PODER JUDICIÁRIO DO ESTADO DO PARANÁ
7ª CÂMARA CÍVEL - PROJUDI
RUA MAUÁ, 920 - ALTO DA GLORIA - Curitiba/PR - CEP: 80.030-901
Autos nº. 0042646-09.2020.8.16.0000

Recurso: 0042646-09.2020.8.16.0000
Classe Processual: Agravo de Instrumento
Assunto Principal: Alienação Fiduciária
Agravante (s): AYMORE CREDITO, FINANCIAMENTO E INVESTIMENTO S.A.
Agravado (s): JOAO GUILHERME RODRIGUES PINTO

DECISÃO MONOCRÁTICA. AGRAVO DE INSTRUMENTO. AÇÃO DE BUSCA E
APREENSÃO. DECISÃO QUE INDEFERIU O PEDIDO DE EXPEDIÇÃO DE MANDADO DE
BUSCA E APREENSÃO E DETERMINOU O ARQUIVAMENTO PROVISÓRIO DO FEITO ATÉ
A NORMALIDADE DOS SERVIÇOS JUDICIÁRIOS. INSURGÊNCIA. DECISÃO QUE NÃO SE
ENQUADRA NAS HIPÓTESES DE CABIMENTO DO AGRAVO DE INSTRUMENTO
ELENCADAS NO ART. 1.015 DO CÓDIGO DE PROCESSO CIVIL. TESE JURÍDICA DA
TAXATIVIDADE MITIGADA PELA URGÊNCIA. IMPOSSIBILIDADE DE APLICAÇÃO NO
PRESENTE CASO. INADMISSIBILIDADE RECURSAL, INC. III DO ART. 932 DA LEI N.
13.105/2015. RECURSO NÃO CONHECIDO.
I – Trata-se de Agravo de Instrumento interposto por AYMORÉ CRÉDITO, FINANCIAMENTO E
INVESTIMENTO S.A contra decisão (mov.33.1) exarada nos autos de origem nº
0035770-93.2020.8.16.0014, que indeferiu o pedido contido na petição de mov.31.1, mantendo a
decisão de mov.25.1, nos seguintes termos:
Em consonância ao que foi estabelecido na Resolução nº 314/2020 do Conselho Nacional de
Justiça, foi publicado o Decreto Judiciário nº 227/2020-D.M. pelo Tribunal de Justiça do Estado
do Paraná, posteriormente prorrogado pelos decretos nºs 244 , 262, 303 e 343 do mesmo órgão
judiciário, através do qual restou determinada, mais especificamente no seu art. 12, a
suspensão da expedição e a distribuição de mandados aos Oficiais de Justiça, como medida
de prevenção contra o COVID-19, salvo nos casos de comprovada urgência.
Logo, entendendo que o presente feito não possui caráter de efetiva urgência, com risco à
saúde e à vida da parte autora (pessoa jurídica de direito privado), pois de cunho
eminentemente patrimonial, por ora, indefiro o pedido de expedição de mandado de busca e
apreensão do veículo objeto desta ação.
Como este o é único objeto desta demanda, ante o sobrestamento acima explicitado,
determino o arquivamento provisório do feito, com inserção de localizador para quando do
retorno à normalidade dos serviços judiciários.

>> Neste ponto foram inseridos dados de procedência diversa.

-- pv_equiv track=rewrite | github.com/Borgerod/leetcode_submissions | problems/incomplete/420_strong_password_checker/strong_password_checker copy.py | remove_from_repetitions
-- ===== SOURCE A (Python) =====
-- def remove_from_repetitions(password: str, removes_needed: int) -> str:
--     password_list = list(password)
--     i = 0
--     removed = 0
--
--     while removed < removes_needed and i < len(password_list):
--         j = i
--         while j < len(password_list) and password_list[j] == password_list[i]:
--             j += 1
--
--         rep_len = j - i
--         if rep_len >= 3:
--             chars_to_remove = min(rep_len % 3 if rep_len % 3 != 0 else 1, removes_needed - removed)
--             for _ in range(chars_to_remove):
--                 password_list.pop(i)
--                 removed += 1
--             i += max(0, rep_len - chars_to_remove - 2)
--         else:
--             i = j
--
--     while removed < removes_needed:
--         password_list.pop(0)
--         removed += 1
--
--     return ''.join(password_list)
-- ===== SOURCE B (Python) =====
-- def remove_from_repetitions(password: str, removes_needed: int) -> str:
--     # One forward pass over maximal runs; builds the result with string pieces
--     # instead of O(n) list.pop calls, then trims any leftover budget from the front.
--     budget = removes_needed
--     parts = []
--     n = len(password)
--     i = 0
--     while i < n:
--         j = i
--         while j < n and password[j] == password[i]:
--             j += 1
--         run_len = j - i
--         cut = 0
--         if run_len >= 3 and budget > 0:
--             cut = min(run_len % 3 or 1, budget)
--             budget -= cut
--         parts.append(password[i] * (run_len - cut))
--         i = j
--     s = ''.join(parts)
--     if budget > 0:
--         s = s[budget:]
--     return s
-- ===== Notes on version B (the rewrite author's own statement) =====
-- stated objective: faster
-- what changed: Single forward pass over maximal runs that assembles the result from string pieces (and trims leftover budget with one slice), instead of A's in-place list with repeated O(n) list.pop(i)/pop(0) calls and re-scanning leftover run tails.
import Mathlib
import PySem

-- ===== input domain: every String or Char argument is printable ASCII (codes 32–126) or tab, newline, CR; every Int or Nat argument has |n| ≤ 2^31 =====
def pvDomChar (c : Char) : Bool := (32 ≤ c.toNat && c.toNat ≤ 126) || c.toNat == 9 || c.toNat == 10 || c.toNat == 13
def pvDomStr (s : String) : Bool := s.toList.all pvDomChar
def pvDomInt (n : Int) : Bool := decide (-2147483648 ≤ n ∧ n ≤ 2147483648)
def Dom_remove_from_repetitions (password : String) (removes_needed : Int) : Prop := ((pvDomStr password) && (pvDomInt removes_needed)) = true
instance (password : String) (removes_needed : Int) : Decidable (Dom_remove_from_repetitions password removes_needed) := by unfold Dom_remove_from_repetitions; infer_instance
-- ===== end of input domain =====

-- B replaces A's in-place list editing (repeated O(n) list.pop(i)/pop(0) calls and
-- re-scans of leftover run tails) by one forward pass over maximal runs that builds
-- the result from pieces and trims the leftover budget with a single slice.

-- ===== PORT A =====
-- Shared helper: both A's and B's Python contain the identical inner run-scanning
-- while loop 'j = i; while j < len and s[j] == s[i]: j += 1'.
def runEndAux (l : List Char) (c : Char) (j : Nat) : Nat :=
  if h : j < l.length then
    if l[j] = c then runEndAux l c (j + 1) else j
  else j
termination_by l.length - j

def runEnd (l : List Char) (i : Nat) : Nat :=
  if h : i < l.length then runEndAux l l[i] i else i

-- 'for _ in range(n): lst.pop(i)' (the index is always in range in A; Python's
-- list.pop(i) is List.eraseIdx there)
def aPopN (l : List Char) (i : Nat) : Nat → List Char
  | 0 => l
  | n + 1 => aPopN (l.eraseIdx i) i n

-- needed by aLoop's decreasing_by
theorem runEndAux_ge (l : List Char) (c : Char) (j : Nat) : j ≤ runEndAux l c j := by
  fun_induction runEndAux with
  | case1 j h heq ih => omega
  | case2 j h heq => omega
  | case3 j h => omega

theorem runEnd_gt (l : List Char) (i : Nat) (h : i < l.length) : i < runEnd l i := by
  unfold runEnd
  rw [dif_pos h]
  unfold runEndAux
  rw [dif_pos h, if_pos rfl]
  have := runEndAux_ge l l[i] (i + 1)
  omega
theorem refactor_eq_strip (l : List Char) :
    pvRefactorA l = l.foldl pvStripStep [] := by
  induction l using pvRefactorA.induct with
  | case1 l i h ih =>
    rw [pvRefactorA.eq_def]
    split
    · rename_i i' h'
      rw [h] at h'
      obtain rfl : i = i' := Option.some.inj h'
      rw [ih]
      have hdec := findPair_decomp l i h
      calc (l.take i ++ l.drop (i + 2)).foldl pvStripStep []
          = (l.take i ++ '[' :: ']' :: l.drop (i + 2)).foldl pvStripStep [] :=
            (strip_pair _ _ _).symm
        _ = l.foldl pvStripStep [] := by rw [hdec]
    · rename_i h'
      rw [h'] at h; cases h
  | case2 l h =>
    rw [pvRefactorA.eq_def]
    split
    · rename_i i' h'
      rw [h'] at h; cases h
    · exact (strip_id l [] h (by simp)).symm

-- A's codegen loop ignores characters outside CODE
theorem foldl_stepA_filter (l : List Char) : ∀ (st : List Char × List Char × Int × Bool),
    l.foldl pvStepA st = (l.filter pvInCode).foldl pvStepA st := by
  induction l with
  | nil => intro st; rfl
  | cons c rest ih =>
    intro st
    by_cases hc : pvInCode c = true
    · simp only [List.filter_cons, hc, if_pos trivial, List.foldl_cons]
      exact ih _
    · have hc' : pvInCode c = false := by simpa using hc
      simp only [List.filter_cons, hc', List.foldl_cons, stepA_skip c hc']
      exact ih st

def pvFinishA (st : List Char × List Char × Int × Bool) : List Char :=
  if st.2.2.2 = false then st.1 ++ pvFlush st.2.2.1 else st.1

-- a maximal arithmetic run only accumulates the counter
theorem arith_run (t : List Char) : ∀ (r sp : List Char) (p : Int),
    (∀ c ∈ t, pvArith c = true) →
    t.foldl pvStepA (r, sp, p, false) = (r, sp, p + t.length, false) := by
  induction t with
  | nil => intro r sp p _; simp
  | cons c rest ih =>
    intro r sp p h
    have hc := h c (by simp)
    simp only [List.foldl_cons, stepA_arith_false c hc]
    rw [ih r sp (p + 1) (fun d hd => h d (by simp [hd]))]
    have : p + 1 + (rest.length : Int) = p + ((c :: rest).length : Int) := by
      push_cast [List.length_cons]
      ring
    rw [this]

-- equation lemmas for B's tokenizer
theorem genB_nil (sp : List Char) : pvGenB [] sp = [] := by rw [pvGenB]

theorem genB_arith (c : Char) (rest sp : List Char) (h : pvArith c = true) :
    pvGenB (c :: rest) sp =
      sp ++ pvCode c ++ pvFlush ((1 + (rest.takeWhile pvArith).length : Nat))
        ++ pvGenB (rest.dropWhile pvArith) sp := by
  rw [pvGenB, if_pos h]

theorem genB_nonarith (c : Char) (rest sp : List Char) (h : pvArith c = false) :
    pvGenB (c :: rest) sp =
      (if c = ']' then [] else sp) ++ pvCode c
        ++ pvGenB rest (if c = '[' then "  ".toList else if c = ']' then [] else sp) := by
  rw [pvGenB, if_neg (by simp [h])]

Intimem-se. Diligências necessárias.
A parte agravante alega que a decisão que indeferiu a expedição de mandado em regime de
urgência, não está contemplado de forma explícita no rol do artigo 1015 do CPC, portanto, a
princípio, não desafiaria a interposição do Agravo de Instrumento. Contudo, destaca que o STJ
em recente decisão defendera que o rol do artigo 1015 do CPC é de taxatividade mitigada.
Afirma que indeferir o pedido de expedição do mandado em regime de urgência devido à
pandemia, causará grave dano ao autor, haja vista que implica em desgastes, demora
desnecessária e dispêndio de recursos.
Aduz que é de conhecimento comum que estamos passando por um momento social e
econômico complicado, contudo, não deve ser utilizado como subterfúgio para o não
pagamento da dívida existente muito antes da pandemia. Destaca que, no dia 19/03/2020, o
Conselho Nacional de Justiça editou a resolução 313, que estabelece o regime de plantão
extraordinário no âmbito do Poder Judiciário com o objetivo de diminuir o risco de contágio pelo
novo Coronavírus – COVID-19 e que a presente situação se enquadra no inciso V do artigo 4º
da resolução, sendo caso ainda de aplicar a ressalva contida no art. 12 do Decreto Judiciário nº
227/2020, garantindo o cumprimento do mandado de busca e apreensão pelo Oficial de Justiça
que não esteja no grupo de risco, por ser o Decreto-Lei 911/69 medida de extrema urgência.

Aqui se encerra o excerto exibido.